La idea era humillar a la Iglesia. No son pocos los templos o conventos que fueron utilizados como caballerizas, cuarteles o cárceles. Verdaderas joyas como el templo de Santo Domingo en Oaxaca, fueron violentados y dañados a pesar de ser verdaderas joyas artísticas. Algunas de estas instalaciones han retornado a la Iglesia o al culto público, pero siempre como propiedad del Estado, sin que él, en muchos casos y en otros sí, se responsabilice del mantenimiento, conservación o restauración de los mismos. No pocas veces son los depositarios de tales edificios, los que tienen que hacerse cargo de dichos edificios, con grandes costos que requieren la aportación de enormes donativos y trabajos prolongados, a cargo de expertos de diversa índole.

¿Cuándo el Estado Mexicano ha indemnizado a la Iglesia por el robo histórico a que hago referencia? ¡Nunca! Y ahora se escandalizan porque se hacen donativos para templos o rutas populares de peregrinaje. Dicha cantidad es ridícula respecto del beneficio que los gobiernos liberales y revolucionarios obtuvieron apropiándose de bienes de la Iglesia.

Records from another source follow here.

-- pv_equiv track=rewrite | github.com/juliandito/python-exercises | no7_kategori.py | kategori
-- ===== SOURCE A (Python) =====
-- def kategori(val):
--
--     flagNegative = 0
--     flagPositive = 0
--     flagZeroes = 0
--     flagEven = 0
--     flagOdd = 0
--
--
--     for i in range(0, len(val)):
--         if val[i] > 0:
--             flagPositive += 1
--             if val[i] % 2 == 0:
--                 flagEven += 1
--             else:
--                 flagOdd += 1
--
--         elif val[i] < 0:
--             flagNegative += 1
--             if val[i] % 2 == 0:
--                 flagEven += 1
--             else:
--                 flagOdd += 1
--
--         else:
--             flagZeroes += 1
--
--     return flagNegative, flagPositive, flagZeroes, flagEven, flagOdd
-- ===== SOURCE B (Python) =====
-- def kategori(val):
--     flagNegative = sum(1 for x in val if x < 0)
--     flagPositive = sum(1 for x in val if x > 0)
--     flagZeroes = sum(1 for x in val if x == 0)
--     flagEven = sum(1 for x in val if x != 0 and x % 2 == 0)
--     flagOdd = sum(1 for x in val if x != 0 and x % 2 != 0)
--     return flagNegative, flagPositive, flagZeroes, flagEven, flagOdd
-- ===== Notes on version B (the rewrite author's own statement) =====
-- stated objective: alternative
-- what changed: Replaces A's single fused loop with mutable counters and nested sign/parity branches by five independent one-condition counting passes (generator sums), with zero explicitly excluded from the even/odd counts.
import Mathlib
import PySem

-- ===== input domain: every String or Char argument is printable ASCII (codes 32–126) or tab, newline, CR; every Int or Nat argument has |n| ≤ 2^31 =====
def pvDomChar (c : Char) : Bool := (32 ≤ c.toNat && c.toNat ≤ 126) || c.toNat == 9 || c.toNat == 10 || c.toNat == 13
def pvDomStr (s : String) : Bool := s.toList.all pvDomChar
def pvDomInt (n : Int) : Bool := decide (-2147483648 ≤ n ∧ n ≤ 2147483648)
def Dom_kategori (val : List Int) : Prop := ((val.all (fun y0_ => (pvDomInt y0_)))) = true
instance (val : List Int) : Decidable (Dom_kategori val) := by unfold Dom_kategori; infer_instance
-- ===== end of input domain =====

-- B replaces A's single fused loop (mutable counters, nested sign/parity branches)
-- by five independent one-condition counting passes; objective: alternative decomposition.

-- ===== PORT A =====
-- A's for-loop over indices reading val[i], carried as a fold over the elements with
-- the same five-counter state and the same branch order; Python's '% 2' via PySem.Int.mod.
def kategori (val : List Int) : Int × Int × Int × Int × Int :=
  val.foldl
    (fun (s : Int × Int × Int × Int × Int) x =>
      let (n, p, z, e, o) := s
      if x > 0 then
        if PySem.Int.mod x 2 == 0 then (n, p + 1, z, e + 1, o)
        else (n, p + 1, z, e, o + 1)
      else if x < 0 then
        if PySem.Int.mod x 2 == 0 then (n + 1, p, z, e + 1, o)
        else (n + 1, p, z, e, o + 1)
      else (n, p, z + 1, e, o))
    (0, 0, 0, 0, 0)

-- ===== PORT B =====
-- sum(1 for x in val if pred(x)) as a count of the elements satisfying pred.
def pvCount (val : List Int) (pred : Int → Bool) : Int := ((val.countP pred : Nat) : Int)

def kategori_alt (val : List Int) : Int × Int × Int × Int × Int :=
  (pvCount val (fun x => x < 0),
   pvCount val (fun x => x > 0),
   pvCount val (fun x => x == 0),
   pvCount val (fun x => x != 0 && PySem.Int.mod x 2 == 0),
   pvCount val (fun x => x != 0 && PySem.Int.mod x 2 != 0))

-- ===== PRECONDITION & SPEC =====
def Spec_kategori (val : List Int) (out : Int × Int × Int × Int × Int) : Prop := out = kategori_alt val
instance (val : List Int) (out : Int × Int × Int × Int × Int) : Decidable (Spec_kategori val out) := by unfold Spec_kategori; infer_instance

-- ===== CLAIM (what is proved, stated in full; the proofs are below) =====
def Claim_equal_kategori : Prop := ∀ (val : List Int), Dom_kategori val → Spec_kategori val (kategori val)

-- ===== LEMMAS AND PROOFS =====

theorem pvCount_cons (x : Int) (xs : List Int) (pred : Int → Bool) :
    pvCount (x :: xs) pred = pvCount xs pred + (if pred x then 1 else 0) := by
  simp [pvCount, List.countP_cons]

theorem kategori_loop (val : List Int) :
    ∀ n p z e o : Int,
      val.foldl
        (fun (s : Int × Int × Int × Int × Int) x =>
          let (n, p, z, e, o) := s
          if x > 0 then
            if PySem.Int.mod x 2 == 0 then (n, p + 1, z, e + 1, o)
            else (n, p + 1, z, e, o + 1)
          else if x < 0 then
            if PySem.Int.mod x 2 == 0 then (n + 1, p, z, e + 1, o)
            else (n + 1, p, z, e, o + 1)
          else (n, p, z + 1, e, o))
        (n, p, z, e, o)
      = (n + pvCount val (fun x => x < 0),
         p + pvCount val (fun x => x > 0),
         z + pvCount val (fun x => x == 0),
         e + pvCount val (fun x => x != 0 && PySem.Int.mod x 2 == 0),
         o + pvCount val (fun x => x != 0 && PySem.Int.mod x 2 != 0)) := by
  induction val with
  | nil => intro n p z e o; simp [pvCount]
  | cons x xs ih =>
    intro n p z e o
    simp only [List.foldl_cons, pvCount_cons]
    generalize PySem.Int.mod x 2 = m
    by_cases hx0 : x > 0
    · have hlt : ¬ x < 0 := by omega
      have hne : ¬ x = 0 := by omega
      by_cases hm : m = 0
      · rw [if_pos hx0, if_pos (by simp [hm] : (m == 0) = true), ih]
        simp [Prod.ext_iff, hx0, hlt, hne, hm]
        omega
      · rw [if_pos hx0, if_neg (by simp [hm] : ¬ ((m == 0) = true)), ih]
        simp [Prod.ext_iff, hx0, hlt, hne, hm]
        omega
    · by_cases hxn : x < 0
      · have hne : ¬ x = 0 := by omega
        by_cases hm : m = 0
        · rw [if_neg hx0, if_pos hxn, if_pos (by simp [hm] : (m == 0) = true), ih]
          simp [Prod.ext_iff, hx0, hxn, hne, hm]
          omega
        · rw [if_neg hx0, if_pos hxn, if_neg (by simp [hm] : ¬ ((m == 0) = true)), ih]
          simp [Prod.ext_iff, hx0, hxn, hne, hm]
          omega
      · have hz : x = 0 := by omega
        subst hz
        rw [if_neg hx0, if_neg hxn, ih]
        simp [Prod.ext_iff]
        omega

-- ===== VERDICT (by name: the statement is the Claim_ definition above) =====
theorem kategori_spec : Claim_equal_kategori := by
  intro val _
  unfold Spec_kategori kategori kategori_alt
  rw [kategori_loop]
  simp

Se critica que se apoye la construcción de un templo a los santos muertos durante la persecución religiosa del callismo, afirmando que se trata de rebeldes que soliviantaron al pueblo, acaudillaron un movimiento armado y ejecutaron a cientos de mexicanos. ¡Cuánta ignorancia! Quienes han sido santificados o beatificados por haber muerto en aquellos años en los que, ciertamente hubo un movimiento armado de defensa de la libertad religiosa, denominada cristiana, ninguno de quienes se encuentran en los altares tomó las armas. La mayoría de ellos, si no es que todos, fueron ejecutados de manera cruel, criminal, sin juicio alguno y de manera arbitraria, o por ser sacerdotes o por manifestar públicamente su fidelidad a la Iglesia o defender su derecho a la libertad religiosa.

El Estado Mexicano asesinó a cientos de católicos y nunca reconoció su error, pidió perdón, reivindicó el nombre de sus víctimas o indemnizó a las familias que fueron desmembradas, expulsadas de sus viviendas o, incluso, del país. La Iglesia ha reconocido su testimonio y fidelidad apenas en los últimos años, pues después de los “arreglos” aquellos tiempos inicuos de gestación del sistema que se impondría a la sociedad durante 70 años, obligaron al silencio en aras de la reconciliación y pacificación total del país. El templo que se erige en Guadalajara será, apenas, el primer lugar donde se les venere y reconozca específicamente.

A los cómplices morales de aquellos asesinatos es a quienes duele que hoy, finalmente, su nombre no sólo sea reconocido históricamente como víctimas de una grave injusticia, sino como mártires fieles a Cristo y a su Iglesia, en momentos en que serlo significaba poner en riego la vida, que como consta en cada caso, les fue arrancada con violencia, tormentos y humillaciones, propios de la barbarie antirreligiosa, que hoy esgrime contra ellos la pluma, porque no puede hacerlo de nuevo con las armas.

Y esto no es todo lo que el Estado Mexicano debe a la Iglesia.